My model is built using a base model, which is then fed twice with two different pictures that go through the same network.
This is the code for building the network:
class BaseModel(Model):
def __init__(self, base_network):
super(BaseModel, self).__init__()
self.network = base_network
def call(self, inputs):
print(inputs)
return self.network(inputs)
def get_base_model():
inputs = tf.keras.Input(shape=INPUT)
conv2d_1 = layers.Conv2D(name='seq_1', filters=64,
kernel_size=20,
activation='relu')(inputs)
maxpool_1 = layers.MaxPooling2D(pool_size=(2, 2))(conv2d_1)
conv2d_2 = layers.Conv2D(filters=128,
kernel_size=20,
activation='relu')(maxpool_1)
maxpool_2 = layers.MaxPooling2D(pool_size=(2, 2))(conv2d_2)
conv2d_3 = layers.Conv2D(filters=128,
kernel_size=20,
activation='relu')(maxpool_2)
maxpool_3 = layers.MaxPooling2D(pool_size=(2, 2))(conv2d_3)

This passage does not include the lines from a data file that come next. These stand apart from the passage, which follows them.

-- the power table is exactly [2^0 % MOD, …, 2^m % MOD]
theorem pvPowAux (m : Nat) :
    (List.range m).foldl
      (fun acc _ => acc ++ [PySem.List.pyGetD acc (-1) 0 * 2 % (10 ^ 9 + 7)]) [1]
    = (List.range (m + 1)).map (fun k => (2 : Int) ^ k % (10 ^ 9 + 7)) := by
  induction m with
  | zero => simp [List.range_succ]
  | succ m ih =>
    rw [List.range_succ, List.foldl_append, ih]
    simp only [List.foldl_cons, List.foldl_nil]
    rw [List.range_succ (n := m), List.map_append]
    simp only [List.map_cons, List.map_nil]
    rw [PySem.List.pyGetD_neg_one_append_singleton]
    rw [List.range_succ (n := m + 1), List.map_append, List.range_succ (n := m),
      List.map_append]
    simp only [List.map_cons, List.map_nil]
    congr 1
    simp only [List.cons.injEq, and_true]
    have h2 : (2 : Int) ^ (m + 1) = 2 ^ m * 2 := by ring
    rw [h2]
    omega

theorem pvPowGet (n k : Nat) (hk : k < n) :
    PySem.List.pyGetD (pvPowTable (10 ^ 9 + 7) n) (k : Int) 0
      = (2 : Int) ^ k % (10 ^ 9 + 7) := by
  unfold pvPowTable
  rw [pvPowAux]
  have hm : n - 1 + 1 = n := by omega
  rw [hm, PySem.List.pyGetD_natCast]
  rw [List.getD_eq_getElem _ _ (by simpa using hk)]
  simp

-- A's inner while, run to the known answer j: it stops exactly at j
theorem pvAWhileEq (s : List Int) (target l i j : Int) :
    ∀ (r : Int), 0 ≤ i → i ≤ j → j ≤ r → r < (s.length : Int) →
    s.getD j.toNat 0 + l ≤ target →
    (∀ k : Int, j < k → k ≤ r → target < s.getD k.toNat 0 + l) →
    pvAWhile s target l i r = j := by
  intro r h0 hij hjr hr hj hexc
  rw [pvAWhile]
  by_cases hjr' : j = r
  · subst hjr'
    rw [dif_neg]
    rw [pvGetDD s j (by omega) hr]
    omega
  · have hgt : target < s.getD r.toNat 0 + l := hexc r (by omega) le_rfl
    rw [dif_pos]
    · exact pvAWhileEq s target l i j (r - 1) h0 hij (by omega) (by omega) hj
        (fun k hk1 hk2 => hexc k hk1 (by omega))
    · constructor
      · rw [pvGetDD s r (by omega) hr]; omega
      · omega
termination_by r => (r - j).toNat
decreasing_by omega

-- A's inner while never increases r, and at its stop i ≤ r' forces validity
theorem pvAWhileStop (s : List Int) (target l i : Int) :
    ∀ (r : Int), pvAWhile s target l i r ≤ r ∧
      (i ≤ pvAWhile s target l i r →
        PySem.List.pyGetD s (pvAWhile s target l i r) 0 + l ≤ target) := by
  intro r
  rw [pvAWhile]
  split_ifs with h
  · have := pvAWhileStop s target l i (r - 1)
    exact ⟨by omega, this.2⟩
  · exact ⟨le_rfl, fun _ => by omega⟩
termination_by r => (r - i + 1).toNat
decreasing_by omega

conv2d_4 = layers.Conv2D(filters=256,
kernel_size=10,
activation='relu')(maxpool_3)
flatten_1 = layers.Flatten()(conv2d_4)
outputs = layers.Dense(units=4096,
activation='sigmoid')(flatten_1)
model = Model(inputs=inputs, outputs=outputs)
return model
Then, I'm building the Siamese network using the previous method like that:
INPUT = (250, 250, 3)
def get_siamese_model():
left_input = layers.Input(name='img1', shape=INPUT)

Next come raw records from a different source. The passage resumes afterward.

-- pv_equiv track=rewrite | github.com/jayasurya-n/Contests | CodeChef_Contest/START_140/yoga_class.py | yogaMoney
-- ===== SOURCE A (Python) =====
-- def yogaMoney(n,x,y):
--     if(n==0):return 0
--     if(n==1):return x
--
--     dp = [0]*(n+1)
--     dp[1] = x
--
--     for i in range(2,n+1):
--         dp[i] = max(dp[i-1]+x, dp[i-2]+y)
--     return dp[n]
-- ===== SOURCE B (Python) =====
-- def yogaMoney(n, x, y):
--     # Closed form: taking k sessions of length 2 and n-2k of length 1 earns
--     # n*x + k*(y-2x); a linear function of k is maximised at an endpoint,
--     # so the optimum is k=0 or k=n//2.
--     return n * x + max(0, (n // 2) * (y - 2 * x))
-- ===== Notes on version B (the rewrite author's own statement) =====
-- stated objective: faster
-- what changed: Replaced the O(n) DP over dp[0..n] by the closed form n*x + max(0, (n//2)*(y-2x)), since the DP maximises a linear function of the number of 2-steps, attained at an endpoint.
import Mathlib
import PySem

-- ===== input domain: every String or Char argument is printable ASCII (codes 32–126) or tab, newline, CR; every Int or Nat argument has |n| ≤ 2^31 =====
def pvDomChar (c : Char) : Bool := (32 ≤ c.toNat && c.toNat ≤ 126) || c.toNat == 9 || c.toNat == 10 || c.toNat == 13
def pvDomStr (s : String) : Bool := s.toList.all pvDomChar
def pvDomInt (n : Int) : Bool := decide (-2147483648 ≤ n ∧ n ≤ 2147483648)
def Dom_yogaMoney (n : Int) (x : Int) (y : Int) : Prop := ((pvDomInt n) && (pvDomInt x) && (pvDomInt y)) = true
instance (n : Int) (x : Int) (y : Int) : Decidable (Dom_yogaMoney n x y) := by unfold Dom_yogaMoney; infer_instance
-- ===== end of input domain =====

-- B replaces A's O(n) DP by the O(1) closed form n*x + max(0, (n//2)*(y-2x)).


-- ===== PORT A =====
-- The Python list dp is ported as an Array for O(1) element update; same loop, same
-- intermediate values. getD/setIfInBounds are exact here: every index this code uses
-- (1, i-2, i-1, i, n with 2 ≤ i ≤ n) is nonnegative and in range whenever n ≥ 2,
-- and the n = 0 / n = 1 branches return before dp exists.
def yogaMoney (n : Int) (x : Int) (y : Int) : Int :=
  if n = 0 then 0
  else if n = 1 then x
  else
    let dp := Array.replicate (n + 1).toNat (0 : Int)   -- dp = [0]*(n+1)
    let dp := dp.setIfInBounds 1 x                      -- dp[1] = x
    let dp := (PySem.List.pyRange 2 (n + 1) 1).foldl    -- for i in range(2, n+1):
      (fun dp i => dp.setIfInBounds i.toNat
        (max (dp.getD (i - 1).toNat 0 + x) (dp.getD (i - 2).toNat 0 + y))) dp
    dp.getD n.toNat 0                                   -- return dp[n]

-- ===== PORT B =====
def yogaMoney_alt (n : Int) (x : Int) (y : Int) : Int :=
  n * x + max 0 (PySem.Int.floordiv n 2 * (y - 2 * x))

-- ===== PRECONDITION & SPEC =====
-- A raises IndexError for n < 0 (dp is the empty list there); Pre_ admits exactly the n on which A returns.
def Pre_yogaMoney (n : Int) (x : Int) (y : Int) : Prop := 0 ≤ n
instance (n : Int) (x : Int) (y : Int) : Decidable (Pre_yogaMoney n x y) := by unfold Pre_yogaMoney; infer_instance
def pvWitness_yogaMoney : Int × Int × Int := (5, 3, 7)

def Spec_yogaMoney (n : Int) (x : Int) (y : Int) (out : Int) : Prop := out = yogaMoney_alt n x y
instance (n : Int) (x : Int) (y : Int) (out : Int) : Decidable (Spec_yogaMoney n x y out) := by unfold Spec_yogaMoney; infer_instance

-- ===== CLAIM (what is proved, stated in full; the proofs are below) =====
def Claim_equal_yogaMoney : Prop := ∀ (n : Int) (x : Int) (y : Int), Dom_yogaMoney n x y → Pre_yogaMoney n x y → Spec_yogaMoney n x y (yogaMoney n x y)

-- ===== LEMMAS AND PROOFS =====

-- The DP value of A at index i, in closed form (= yogaMoney_alt x y applied at i).
def fval (x y i : Int) : Int := i * x + max 0 (PySem.Int.floordiv i 2 * (y - 2 * x))

-- the loop body of A's port
def stepA (x y : Int) (dp : Array Int) (i : Int) : Array Int :=
  dp.setIfInBounds i.toNat
    (max (dp.getD (i - 1).toNat 0 + x) (dp.getD (i - 2).toNat 0 + y))

lemma fval_rec (x y i : Int) (hi : 2 ≤ i) :
    fval x y i = max (fval x y (i - 1) + x) (fval x y (i - 2) + y) := by
  unfold fval
  rw [PySem.Int.floordiv_eq_ediv_of_pos (a := i) (by omega),
      PySem.Int.floordiv_eq_ediv_of_pos (a := i - 1) (by omega),
      PySem.Int.floordiv_eq_ediv_of_pos (a := i - 2) (by omega)]
  set d := y - 2 * x with hd
  set m := i / 2 with hm
  have hm1 : 1 ≤ m := by omega
  have e2 : (i - 2) / 2 = m - 1 := by omega
  have hsplit : (i - 1) / 2 = m - 1 ∨ (i - 1) / 2 = m := by omega
  have hmd : m * d = (m - 1) * d + d := by ring
  have r1 : (i - 1) * x = i * x - x := by ring
  have r2 : (i - 2) * x = i * x - 2 * x := by ring
  rcases hsplit with e1 | e1 <;> rw [e1, e2, r1, r2, hmd] <;>
    rcases le_total 0 d with hdp | hdn
  · have hp : 0 ≤ (m - 1) * d := mul_nonneg (by omega) hdp
    generalize (m - 1) * d = p at hp ⊢
    simp only [max_def]; split_ifs <;> omega
  · have hp : (m - 1) * d ≤ 0 := mul_nonpos_of_nonneg_of_nonpos (by omega) hdn
    generalize (m - 1) * d = p at hp ⊢
    simp only [max_def]; split_ifs <;> omega
  · have hp : 0 ≤ (m - 1) * d := mul_nonneg (by omega) hdp
    generalize (m - 1) * d = p at hp ⊢
    simp only [max_def]; split_ifs <;> omega
  · have hp : (m - 1) * d ≤ 0 := mul_nonpos_of_nonneg_of_nonpos (by omega) hdn
    generalize (m - 1) * d = p at hp ⊢
    simp only [max_def]; split_ifs <;> omega

-- Loop invariant: after processing range(2, m), entries 0..m-1 hold the closed-form values.
lemma loop_inv (x y : Int) (N : Nat) (dp0 : Array Int)
    (hlen : dp0.size = N)
    (h0 : ∀ j : Nat, j < 2 → dp0.getD j 0 = fval x y j) :
    ∀ (m : Nat), 2 ≤ m → m ≤ N →
      ((PySem.List.pyRange 2 (m : Int) 1).foldl (stepA x y) dp0).size = N ∧
      ∀ j : Nat, j < m →
        ((PySem.List.pyRange 2 (m : Int) 1).foldl (stepA x y) dp0).getD j 0 = fval x y j := by
  intro m
  induction m with
  | zero => omega
  | succ m ih =>
    intro h2 hN
    rcases Nat.lt_or_ge m 2 with hm2 | hm2
    · -- m + 1 = 2 : empty range
      have hm : m = 1 := by omega
      subst hm
      rw [show ((2 : Nat) : Int) = 2 by norm_num, PySem.List.pyRange_one_eq_nil (by omega)]
      exact ⟨hlen, fun j hj => h0 j hj⟩
    · obtain ⟨ihlen, ihval⟩ := ih hm2 (by omega)
      have hrange : PySem.List.pyRange 2 ((m : Nat) + 1 : Int) 1
          = PySem.List.pyRange 2 (m : Int) 1 ++ [(m : Int)] :=
        PySem.List.pyRange_one_succ_right (by omega)
      have hcast : (((m + 1 : Nat)) : Int) = ((m : Nat) : Int) + 1 := by push_cast; ring
      rw [hcast, hrange, List.foldl_append]
      set L := (PySem.List.pyRange 2 (m : Int) 1).foldl (stepA x y) dp0 with hL
      have hmlt : m < L.size := by omega
      have hstep : stepA x y L (m : Int) = L.setIfInBounds m (fval x y m) := by
        unfold stepA
        rw [show ((m : Int) - 1).toNat = m - 1 by omega,
            show ((m : Int) - 2).toNat = m - 2 by omega,
            show ((m : Int)).toNat = m by omega,
            ihval (m - 1) (by omega), ihval (m - 2) (by omega),
            show ((m - 1 : Nat) : Int) = (m : Int) - 1 by omega,
            show ((m - 2 : Nat) : Int) = (m : Int) - 2 by omega,
            ← fval_rec x y (m : Int) (by exact_mod_cast hm2)]
      rw [List.foldl_cons, List.foldl_nil, hstep]
      refine ⟨by simp [ihlen], ?_⟩
      intro j hj
      rw [Array.getD_eq_getD_getElem?, Array.getElem?_setIfInBounds]
      rcases Nat.lt_or_ge j m with hjm | hjm
      · rw [if_neg (by omega), ← Array.getD_eq_getD_getElem?]
        exact ihval j hjm
      · have hj' : j = m := by omega
        subst hj'
        rw [if_pos rfl, if_pos hmlt]
        rfl

lemma yogaMoney_eq_fval (n x y : Int) (hn : 0 ≤ n) : yogaMoney n x y = fval x y n := by
  unfold yogaMoney
  by_cases h0 : n = 0
  · subst h0
    simp [fval]
  · by_cases h1 : n = 1
    · subst h1
      simp [h0, fval]
    · simp only [h0, h1, if_false]
      have hn2 : 2 ≤ n := by omega
      set dp0 := (Array.replicate (n + 1).toNat (0 : Int)).setIfInBounds 1 x with hdp0
      have hlen : dp0.size = (n + 1).toNat := by
        rw [hdp0, Array.size_setIfInBounds, Array.size_replicate]
      have h0' : ∀ j : Nat, j < 2 → dp0.getD j 0 = fval x y j := by
        intro j hj
        rw [hdp0, Array.getD_eq_getD_getElem?, Array.getElem?_setIfInBounds]
        interval_cases j
        · rw [if_neg (by omega), Array.getElem?_replicate, if_pos (by omega)]
          simp [fval]
        · rw [if_pos rfl, if_pos (by rw [Array.size_replicate]; omega)]
          simp [fval]
      obtain ⟨-, hval⟩ := loop_inv x y (n + 1).toNat dp0 hlen h0' (n + 1).toNat (by omega) le_rfl
      have hcast : (((n + 1).toNat : Nat) : Int) = n + 1 := by omega
      rw [hcast] at hval
      have := hval n.toNat (by omega)
      rw [show ((n.toNat : Nat) : Int) = n by omega] at this
      rw [← this]
      rfl

lemma alt_eq_fval (n x y : Int) : yogaMoney_alt n x y = fval x y n := rfl

-- ===== VERDICT (by name: the statement is the Claim_ definition above) =====
theorem yogaMoney_spec : Claim_equal_yogaMoney := by
  intro n x y _ hpre
  unfold Spec_yogaMoney
  rw [yogaMoney_eq_fval n x y hpre, alt_eq_fval]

right_input = layers.Input(name='img2', shape=INPUT)
base_model = get_base_model()
base_model = BaseModel(base_model)
# bind the two input layers to the base network
left = base_model(left_input)
right = base_model(right_input)
# build distance measuring layer
l1_lambda = layers.Lambda(lambda tensors:abs(tensors[0] - tensors[1]))

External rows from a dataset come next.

-- pv_equiv track=rewrite | github.com/eliottcassidy2000/math | 04-computation/numthy_arithmetic_23.py | class_number_neg
-- ===== SOURCE A (Python) =====
-- import math
--
-- def class_number_neg(d):
--     """Compute class number h(-|d|) for negative fundamental discriminant."""
--     D = -abs(d)
--     if D >= 0:
--         return 0
--     # Kronecker symbol sum
--     h = 0
--     for a in range(1, abs(D)):
--         # Kronecker symbol (D/a)
--         kr = 0
--         if math.gcd(a, abs(D)) > 1:
--             kr = 0
--         else:
--             kr = pow(D % a if D % a >= 0 else a + (D % a), (a - 1) // 2, a) if a > 2 else 1
--             if kr > a // 2:
--                 kr -= a
--         h += kr
--     # Simpler: use formula h(-d) = (1/d) sum_{a=1}^{|d|} (D/a) * a... no
--     # Just count reduced forms
--     h_count = 0
--     b_max = int(math.sqrt(abs(D) / 3)) + 1
--     for b in range(0, b_max + 1):
--         if (b * b - D) % 4 != 0 and (b * b + abs(D)) % 4 != 0:
--             # Try both signs
--             pass
--         disc_rem = abs(D) + b * b if D < 0 else b * b - D
--         if disc_rem % 4 != 0:
--             continue
--         four_ac = disc_rem
--         for a in range(max(1, b), int(math.sqrt(four_ac / 4)) + 2):
--             if four_ac % (4 * a) == 0:
--                 c = four_ac // (4 * a)
--                 if c >= a and a >= b and b >= 0:
--                     if b == 0 or b == a or a == c:
--                         h_count += 1
--                     else:
--                         h_count += 2  # count both +b and -b
--     return h_count
-- ===== SOURCE B (Python) =====
-- import math
--
-- def class_number_neg(d):
--     """Compute class number h(-|d|) for negative fundamental discriminant."""
--     D = -abs(d)
--     if D >= 0:
--         return 0
--     n = abs(D)
--     count = 0
--     for a in range(1, math.isqrt(n // 3) + 2):
--         for b in range(-a + 1, a + 1):
--             if (b * b + n) % (4 * a) == 0:
--                 c = (b * b + n) // (4 * a)
--                 if a <= c and (b >= 0 or a < c):
--                     count += 1
--     return count
-- ===== Notes on version B (the rewrite author's own statement) =====
-- stated objective: simpler
-- what changed: B drops A's dead Kronecker-symbol loop entirely and counts each reduced form (a,b,c) exactly once by enumerating a outermost and a signed b in (-a, a], instead of A's b-outer enumeration that counts nonnegative b and doubles interior forms.
import Mathlib
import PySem

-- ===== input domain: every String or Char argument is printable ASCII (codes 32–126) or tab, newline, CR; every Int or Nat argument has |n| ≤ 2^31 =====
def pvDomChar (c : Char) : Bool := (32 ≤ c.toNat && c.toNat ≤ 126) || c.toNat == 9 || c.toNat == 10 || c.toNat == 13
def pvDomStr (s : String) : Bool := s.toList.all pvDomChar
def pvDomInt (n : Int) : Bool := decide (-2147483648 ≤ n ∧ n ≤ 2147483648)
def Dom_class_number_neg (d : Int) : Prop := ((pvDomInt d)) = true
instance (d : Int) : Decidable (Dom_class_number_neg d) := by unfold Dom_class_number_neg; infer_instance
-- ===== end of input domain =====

l1_dist = l1_lambda([left, right])
pred = layers.Dense(1,activation='sigmoid')(l1_dist)
return Model(inputs=[left_input, right_input], outputs=pred)
class SiameseNetwork(Model):
def __init__(self, siamese_network):
super(SiameseNetwork, self).__init__()
self.siamese_network = siamese_network
def call(self, inputs):
print(inputs)
return self.siamese_network(inputs)
I'm then training the network by passing a tf.data.Dataset
to it:
net.fit(x=train_dataset, epochs=10 ,verbose=True)
train_dataset
is of type:
<PrefetchDataset shapes: ((None, 250, 250, 3), (None, 250, 250, 3)), types: (tf.float32, tf.float32)>
It seems like the shape of the input is defined well, but I'm still encountering an error:
ValueError Traceback (most recent call last)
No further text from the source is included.